EXERCISE:
Copy out each line of the entries where the word "recursively" is present.

Collected data entries:
[Start of section]
-- pv_equiv track=rewrite | github.com/WazedKhan/Problems | Google Kick Start/FooBar/EnRouteSalute.py | solution
-- ===== SOURCE A (Python) =====
-- def solution(s):
--     comes = goes = 0
--     for index, emp in enumerate(s):
--         right = left = 0
--         if emp == '>':
--             for i in s[index:]:
--                 if i == '<':
--                     right += 1
--
--         if emp == '<':
--             for i in s[:index]:
--                 if i == '>':
--                     left += 1
--
--         comes += right
--         goes += left
--     return comes + goes
-- ===== SOURCE B (Python) =====
-- def solution(s):
--     # single pass: each '<' meets every '>' already seen; each meeting = 2 salutes
--     gt = 0
--     total = 0
--     for c in s:
--         if c == '>':
--             gt += 1
--         elif c == '<':
--             total += 2 * gt
--     return total
-- ===== Notes on version B (the rewrite author's own statement) =====
-- stated objective: faster
-- what changed: Replaced A's per-character rescans of the suffix/prefix with a single left-to-right pass that keeps a running count of '>' and adds twice that count at each '<'.
import Mathlib
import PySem

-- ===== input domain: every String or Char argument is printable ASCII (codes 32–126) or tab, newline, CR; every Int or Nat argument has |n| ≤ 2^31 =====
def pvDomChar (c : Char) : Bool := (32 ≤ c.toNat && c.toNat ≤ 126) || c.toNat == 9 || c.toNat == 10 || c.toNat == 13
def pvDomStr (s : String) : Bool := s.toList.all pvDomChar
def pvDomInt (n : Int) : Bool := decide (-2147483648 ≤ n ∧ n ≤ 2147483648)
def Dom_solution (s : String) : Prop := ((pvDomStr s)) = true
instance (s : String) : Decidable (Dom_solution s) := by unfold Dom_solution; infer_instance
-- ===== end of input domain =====

-- B replaces A's quadratic rescans (for each '>' count the '<' after it, for each '<' count the '>' before it)
-- by one pass that keeps a running count of '>' and adds 2*count at each '<'.


-- ===== PORT A =====
-- literal transliteration of A: fold over enumerate(s); at '>' rescan the suffix s[index:]
-- counting '<'; at '<' rescan the prefix s[:index] counting '>'; return comes + goes
def solution (s : String) : Int :=
  let cs := s.toList
  let st := (PySem.List.enumerate cs 0).foldl
    (fun (cg : Int × Int) (p : Int × Char) =>
      let right : Int :=
        if p.2 = '>' then
          (PySem.List.slice cs (some p.1) none).foldl
            (fun r i => if i = '<' then r + 1 else r) 0
        else 0
      let left : Int :=
        if p.2 = '<' then
          (PySem.List.slice cs none (some p.1)).foldl
            (fun l i => if i = '>' then l + 1 else l) 0
        else 0
      (cg.1 + right, cg.2 + left))
    ((0 : Int), (0 : Int))
  st.1 + st.2

-- ===== PORT B =====
-- literal transliteration of B: one pass with state (gt, total); '>' bumps gt, '<' adds 2*gt
def solution_alt (s : String) : Int :=
  (s.toList.foldl
    (fun (st : Int × Int) c =>
      if c = '>' then (st.1 + 1, st.2)
      else if c = '<' then (st.1, st.2 + 2 * st.1)
      else st)
    ((0 : Int), (0 : Int))).2

-- ===== PRECONDITION & SPEC =====
def Spec_solution (s : String) (out : Int) : Prop := out = solution_alt s
instance (s : String) (out : Int) : Decidable (Spec_solution s out) := by unfold Spec_solution; infer_instance

-- ===== CLAIM (what is proved, stated in full; the proofs are below) =====
def Claim_equal_solution : Prop := ∀ (s : String), Dom_solution s → Spec_solution s (solution s)

-- ===== LEMMAS AND PROOFS =====

-- number of '<' (resp. '>') in a list, as an Int
def ltI (l : List Char) : Int := (l.countP (fun c => c == '<') : Int)
def gtI (l : List Char) : Int := (l.countP (fun c => c == '>') : Int)

-- A's "comes" sum, recursively: at each '>' count the '<' strictly after it
def pairsF : List Char → Int
  | [] => 0
  | c :: cs => (if c = '>' then ltI cs else 0) + pairsF cs

-- A's "goes" sum / B's accumulation, recursively: g = '>' seen so far
def goesF : Int → List Char → Int
  | _, [] => 0
  | g, c :: cs => (if c = '<' then g else 0) + goesF (g + (if c = '>' then 1 else 0)) cs

theorem ltI_cons (c : Char) (cs : List Char) :
    ltI (c :: cs) = (if c = '<' then 1 else 0) + ltI cs := by
  simp only [ltI, List.countP_cons]
  by_cases h : c = '<' <;> simp [h] <;> try omega

theorem gtI_cons (c : Char) (cs : List Char) :
    gtI (c :: cs) = (if c = '>' then 1 else 0) + gtI cs := by
  simp only [gtI, List.countP_cons]
  by_cases h : c = '>' <;> simp [h] <;> try omega

theorem gtI_append_singleton (l : List Char) (c : Char) :
    gtI (l ++ [c]) = gtI l + (if c = '>' then 1 else 0) := by
  simp only [gtI, List.countP_append, List.countP_cons, List.countP_nil]
  by_cases h : c = '>' <;> simp [h] <;> try omega

theorem inner_lt (l : List Char) (a : Int) :
    l.foldl (fun r i => if i = '<' then r + 1 else r) a = a + ltI l := by
  induction l generalizing a with
  | nil => simp [ltI]
  | cons c cs ih =>
    simp only [List.foldl_cons, ih, ltI_cons]
    split_ifs <;> ring

theorem inner_gt (l : List Char) (a : Int) :
    l.foldl (fun r i => if i = '>' then r + 1 else r) a = a + gtI l := by
  induction l generalizing a with
  | nil => simp [gtI]
  | cons c cs ih =>
    simp only [List.foldl_cons, ih, gtI_cons]
    split_ifs <;> ring

-- the additive fold decomposes into two map-sums
theorem fold_pair (full : List Char) (l : List (Int × Char)) (a b : Int) :
    l.foldl
      (fun (cg : Int × Int) (p : Int × Char) =>
        let right : Int :=
          if p.2 = '>' then
            (PySem.List.slice full (some p.1) none).foldl
              (fun r i => if i = '<' then r + 1 else r) 0
          else 0
        let left : Int :=
          if p.2 = '<' then
            (PySem.List.slice full none (some p.1)).foldl
              (fun l i => if i = '>' then l + 1 else l) 0
          else 0
        (cg.1 + right, cg.2 + left)) (a, b)
    = (a + (l.map (fun p => if p.2 = '>' then ltI (PySem.List.slice full (some p.1) none) else 0)).sum,
       b + (l.map (fun p => if p.2 = '<' then gtI (PySem.List.slice full none (some p.1)) else 0)).sum) := by
  induction l generalizing a b with
  | nil => simp
  | cons p ps ih =>
    simp only [List.foldl_cons, List.map_cons, List.sum_cons, ih, Prod.mk.injEq]
    constructor <;>
    · split_ifs <;> simp [inner_lt, inner_gt] <;> try ring

theorem comes_sum (cs : List Char) : ∀ (n : Nat) (full : List Char), full.drop n = cs →
    ((PySem.List.enumerate cs (n : Int)).map
      (fun p => if p.2 = '>' then ltI (PySem.List.slice full (some p.1) none) else 0)).sum
    = pairsF cs := by
  induction cs with
  | nil => intro n full h; simp [PySem.List.enumerate_nil, pairsF]
  | cons c cs ih =>
    intro n full h
    rw [PySem.List.enumerate_cons]
    simp only [List.map_cons, List.sum_cons]
    have h1 : (n : Int) + 1 = ((n + 1 : Nat) : Int) := by push_cast; ring
    have h2 : full.drop (n + 1) = cs := by
      have hd : (full.drop n).drop 1 = full.drop (n + 1) := by rw [List.drop_drop]
      rw [← hd, h]; simp
    rw [h1, ih (n + 1) full h2]
    rw [PySem.List.slice_from_natCast, h]
    show (if c = '>' then ltI (c :: cs) else 0) + pairsF cs = pairsF (c :: cs)
    have he : (if c = '>' then ltI (c :: cs) else 0) = (if c = '>' then ltI cs else 0) := by
      split_ifs with hc
      · rw [ltI_cons]; simp [hc]
      · rfl
    rw [he]; rfl

theorem goes_sum (cs : List Char) : ∀ (n : Nat) (full : List Char), full.drop n = cs →
    ((PySem.List.enumerate cs (n : Int)).map
      (fun p => if p.2 = '<' then gtI (PySem.List.slice full none (some p.1)) else 0)).sum
    = goesF (gtI (full.take n)) cs := by
  induction cs with
  | nil => intro n full h; simp [PySem.List.enumerate_nil, goesF]
  | cons c cs ih =>
    intro n full h
    rw [PySem.List.enumerate_cons]
    simp only [List.map_cons, List.sum_cons]
    have h1 : (n : Int) + 1 = ((n + 1 : Nat) : Int) := by push_cast; ring
    have h2 : full.drop (n + 1) = cs := by
      have hd : (full.drop n).drop 1 = full.drop (n + 1) := by rw [List.drop_drop]
      rw [← hd, h]; simp
    have hget : full[n]? = some c := by
      have h0 : (full.drop n)[0]? = full[n + 0]? := List.getElem?_drop
      rw [h] at h0
      simpa using h0.symm
    have htake : full.take (n + 1) = full.take n ++ [c] := by
      rw [List.take_add_one, hget]; rfl
    rw [h1, ih (n + 1) full h2, PySem.List.slice_to_natCast, htake, gtI_append_singleton]
    simp [goesF]

theorem goesF_shift (cs : List Char) : ∀ (g : Int), goesF g cs = g * ltI cs + goesF 0 cs := by
  induction cs with
  | nil => intro g; simp [goesF, ltI]
  | cons c cs ih =>
    intro g
    simp only [goesF, ltI_cons]
    rw [ih (g + (if c = '>' then 1 else 0)), ih (0 + (if c = '>' then 1 else 0))]
    split_ifs <;> ring

theorem pairs_eq_goes (cs : List Char) : pairsF cs = goesF 0 cs := by
  induction cs with
  | nil => simp [pairsF, goesF]
  | cons c cs ih =>
    simp only [pairsF, goesF, ih]
    rw [goesF_shift cs (0 + (if c = '>' then 1 else 0))]
    split_ifs <;> ring

theorem b_fold (cs : List Char) : ∀ (g t : Int),
    (cs.foldl
      (fun (st : Int × Int) c =>
        if c = '>' then (st.1 + 1, st.2)
        else if c = '<' then (st.1, st.2 + 2 * st.1)
        else st) (g, t)).2 = t + 2 * goesF g cs := by
  induction cs with
  | nil => intro g t; simp [goesF]
  | cons c cs ih =>
    intro g t
    simp only [List.foldl_cons, goesF]
    split_ifs with h1 h2
    · rw [h2] at h1; exact absurd h1 (by decide)
    · rw [ih]; simp
    · rw [ih, add_zero]; ring
    · rw [ih, add_zero]; ring

-- ===== VERDICT (by name: the statement is the Claim_ definition above) =====
theorem solution_spec : Claim_equal_solution := by
  intro s _
  show solution s = solution_alt s
  have hc := comes_sum s.toList 0 s.toList (by simp)
  have hg := goes_sum s.toList 0 s.toList (by simp)
  simp only [Nat.cast_zero, List.take_zero] at hc hg
  have hb := b_fold s.toList 0 0
  have hg0 : gtI [] = 0 := by simp [gtI]
  rw [hg0] at hg
  unfold solution solution_alt
  simp only [fold_pair, hc, hg, hb]
  rw [pairs_eq_goes]
  ring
[End of section]
YOUR RESPONSE:
-- A's "comes" sum, recursively: at each '>' count the '<' strictly after it
-- A's "goes" sum / B's accumulation, recursively: g = '>' seen so far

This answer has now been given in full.